One of the core values in effective relationships is respect. Without it, it is difficult to experience love and trust, or at least, caring and fairness. Respect occurs as a wide spectrum of factors, ranging from love to fear. Some of the reasons why people respect another are:
- They love the other person.
- They are loved by the other person.
- They like the other person and enjoy their company.
- The other person is or has been very helpful.
- They are in awe of the other person.
- The other person is very helpful.
- The other person has accomplished much.
- The other person is ethical, fair, or virtuous.
- The other person is powerful.
- They are afraid of the other person since they can inflict harm.
What other factors do you think result in respect?
Hart and Hodson, the authors of Respectful Parents Respectful Kids, stress that respect must start with the “self”. They suggest daily exercises that only take a few minutes during which you clearly determine your values by reflecting on:
- what’s important to you,
- remembering what you are grateful for,
- appreciating yourself for your efforts,
- giving yourself empathy for your challenges, and
- celebrating how you are meeting your needs.
The goal is to become more aware of your own authenticity.
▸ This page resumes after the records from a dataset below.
-- pv_equiv track=rewrite | github.com/E16-lisha/30DaysOfPython | Jour16_30_Days_Of_Python.py | statistiques_completes
-- ===== SOURCE A (Python) =====
-- def statistiques_completes(moyennes):
--     nb_echecs = 0
--     nb_passable = 0
--     nb_assez_bien = 0
--     nb_bien = 0
--     nb_tres_bien = 0
--     for element in moyennes:
--         if element < 10:
--             nb_echecs = nb_echecs + 1
--         elif element >= 10 and element < 12:
--             nb_passable = nb_passable + 1
--         elif element >= 12 and element < 14:
--             nb_assez_bien = nb_assez_bien + 1
--         elif element >= 14 and element < 16:
--             nb_bien = nb_bien + 1
--         elif element >= 16 and element <= 20:
--             nb_tres_bien = nb_tres_bien + 1
--     mentions = {}
--     mentions["Nombre de pesonnes échouées"] = nb_echecs
--     mentions["Nombre de mentions passables"] = nb_passable
--     mentions["Nombre de mentions ABien"] = nb_assez_bien
--     mentions["Nombre de mentions Bien"] = nb_bien
--     mentions["Nombre de mentions TBien"] = nb_tres_bien
--     return mentions
-- ===== SOURCE B (Python) =====
-- def statistiques_completes(moyennes):
--     cles = [
--         "Nombre de pesonnes échouées",
--         "Nombre de mentions passables",
--         "Nombre de mentions ABien",
--         "Nombre de mentions Bien",
--         "Nombre de mentions TBien",
--     ]
--     valides = [x for x in moyennes if x <= 20]
--     # cumulative counts: how many valid values lie strictly below each cutoff
--     below = [sum(1 for x in valides if x < c) for c in (10, 12, 14, 16, 21)]
--     comptes = [haut - bas for bas, haut in zip([0] + below, below)]
--     return dict(zip(cles, comptes))
-- ===== Notes on version B (the rewrite author's own statement) =====
-- stated objective: alternative
-- what changed: Instead of a single pass with five named counters and an elif chain, B filters out too-large values, computes the cumulative count of values strictly below each bucket's upper cutoff in staged counting passes, and obtains each bucket as the difference of adjacent cumulative counts.
import Mathlib
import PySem

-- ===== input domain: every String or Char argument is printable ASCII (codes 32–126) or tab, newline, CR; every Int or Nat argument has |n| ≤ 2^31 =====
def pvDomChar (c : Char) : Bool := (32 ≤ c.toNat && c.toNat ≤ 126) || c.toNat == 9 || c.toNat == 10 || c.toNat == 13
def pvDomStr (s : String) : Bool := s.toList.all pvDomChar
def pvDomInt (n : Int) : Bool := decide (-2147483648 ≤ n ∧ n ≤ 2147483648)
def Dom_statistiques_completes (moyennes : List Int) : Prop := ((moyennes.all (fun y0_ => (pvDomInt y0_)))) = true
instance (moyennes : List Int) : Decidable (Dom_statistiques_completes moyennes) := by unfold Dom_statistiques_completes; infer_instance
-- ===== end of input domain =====

-- B replaces A's single-pass five-counter elif chain by staged counting passes:
-- cumulative counts below each cutoff on the filtered list, then adjacent differences (objective: alternative).

-- ===== PORT A =====
def pvStepA (s : Int × Int × Int × Int × Int) (element : Int) : Int × Int × Int × Int × Int :=
  let (ne, np, na, nb, nt) := s
  if element < 10 then (ne + 1, np, na, nb, nt)
  else if element ≥ 10 ∧ element < 12 then (ne, np + 1, na, nb, nt)
  else if element ≥ 12 ∧ element < 14 then (ne, np, na + 1, nb, nt)
  else if element ≥ 14 ∧ element < 16 then (ne, np, na, nb + 1, nt)
  else if element ≥ 16 ∧ element ≤ 20 then (ne, np, na, nb, nt + 1)
  else (ne, np, na, nb, nt)

def statistiques_completes (moyennes : List Int) : List (String × Int) :=
  let s := moyennes.foldl pvStepA (0, 0, 0, 0, 0)
  let (ne, np, na, nb, nt) := s
  (((((PySem.Dict.empty.insert "Nombre de pesonnes échouées" ne).insert
      "Nombre de mentions passables" np).insert
      "Nombre de mentions ABien" na).insert
      "Nombre de mentions Bien" nb).insert
      "Nombre de mentions TBien" nt).items

-- ===== PORT B =====
def pvCles : List String :=
  ["Nombre de pesonnes échouées", "Nombre de mentions passables",
   "Nombre de mentions ABien", "Nombre de mentions Bien", "Nombre de mentions TBien"]

def statistiques_completes_alt (moyennes : List Int) : List (String × Int) :=
  let valides := moyennes.filter (fun x => x ≤ 20)
  let below := ([10, 12, 14, 16, 21] : List Int).map
    (fun c => (valides.countP (fun x => decide (x < c)) : Int))
  let comptes := ((0 :: below).zip below).map (fun p => p.2 - p.1)
  (PySem.Dict.ofList (pvCles.zip comptes)).items

-- ===== PRECONDITION & SPEC =====
def Spec_statistiques_completes (moyennes : List Int) (out : List (String × Int)) : Prop := out = statistiques_completes_alt moyennes
instance (moyennes : List Int) (out : List (String × Int)) : Decidable (Spec_statistiques_completes moyennes out) := by unfold Spec_statistiques_completes; infer_instance

-- ===== CLAIM =====
def Claim_equal_statistiques_completes : Prop := ∀ (moyennes : List Int), Dom_statistiques_completes moyennes → Spec_statistiques_completes moyennes (statistiques_completes moyennes)

-- ===== LEMMAS AND PROOFS =====

def pvCnt (c : Int) (xs : List Int) : Int :=
  ((xs.filter (fun x => x ≤ 20)).countP (fun x => decide (x < c)) : Int)

theorem pvLoop (xs : List Int) (a b c d t : Int) :
    xs.foldl pvStepA (a, b, c, d, t) =
      (a + pvCnt 10 xs, b + (pvCnt 12 xs - pvCnt 10 xs), c + (pvCnt 14 xs - pvCnt 12 xs),
       d + (pvCnt 16 xs - pvCnt 14 xs), t + (pvCnt 21 xs - pvCnt 16 xs)) := by
  induction xs generalizing a b c d t with
  | nil => simp [pvCnt]
  | cons x xs ih =>
    rw [List.foldl_cons]
    have hc : ∀ k : Int, pvCnt k (x :: xs) =
        pvCnt k xs + (if x ≤ 20 ∧ x < k then 1 else 0) := by
      intro k
      simp only [pvCnt, List.filter_cons]
      split_ifs with h1 h2 h3 <;>
        simp_all
    simp only [pvStepA]
    split_ifs with h1 h2 h3 h4 h5 <;>
      rw [ih] <;> simp only [hc, Prod.mk.injEq] <;>
      refine ⟨?_, ?_, ?_, ?_, ?_⟩ <;> (split_ifs <;> omega)

theorem statistiques_completes_eq (moyennes : List Int) :
    statistiques_completes moyennes = statistiques_completes_alt moyennes := by
  unfold statistiques_completes statistiques_completes_alt
  rw [pvLoop]
  simp only [pvCles, List.map_cons, List.map_nil, List.zip_cons_cons, List.zip_nil_right]
  apply congrArg PySem.Dict.items
  apply PySem.Dict.ext
  simp [PySem.Dict.insert, PySem.Dict.empty, PySem.Dict.ofList, PySem.Dict.update, pvCnt]

-- ===== VERDICT =====
theorem statistiques_completes_spec : Claim_equal_statistiques_completes := by
  intro moyennes _
  exact statistiques_completes_eq moyennes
These are the values by which you are living by and they will have the considerable influence with your children. Whether you discuss them openly or not, how you live these values will be remembered most by your children.
Just to make things more difficult, your values will differ from your child’s … and from the other parent. How you deal with these differences will determine how smooth the ride will be on the way to cooperation.
Navigating successfully through these different value systems may require new skills. You may even have to develop new attitudes. This book introduces many ideas and exercises to help create more cooperative, and therefore more effective, communication habits.
“If there is anything that we wish to change in our children,
we should first examine it and
see whether it is not something that could be better changed in ourselves.”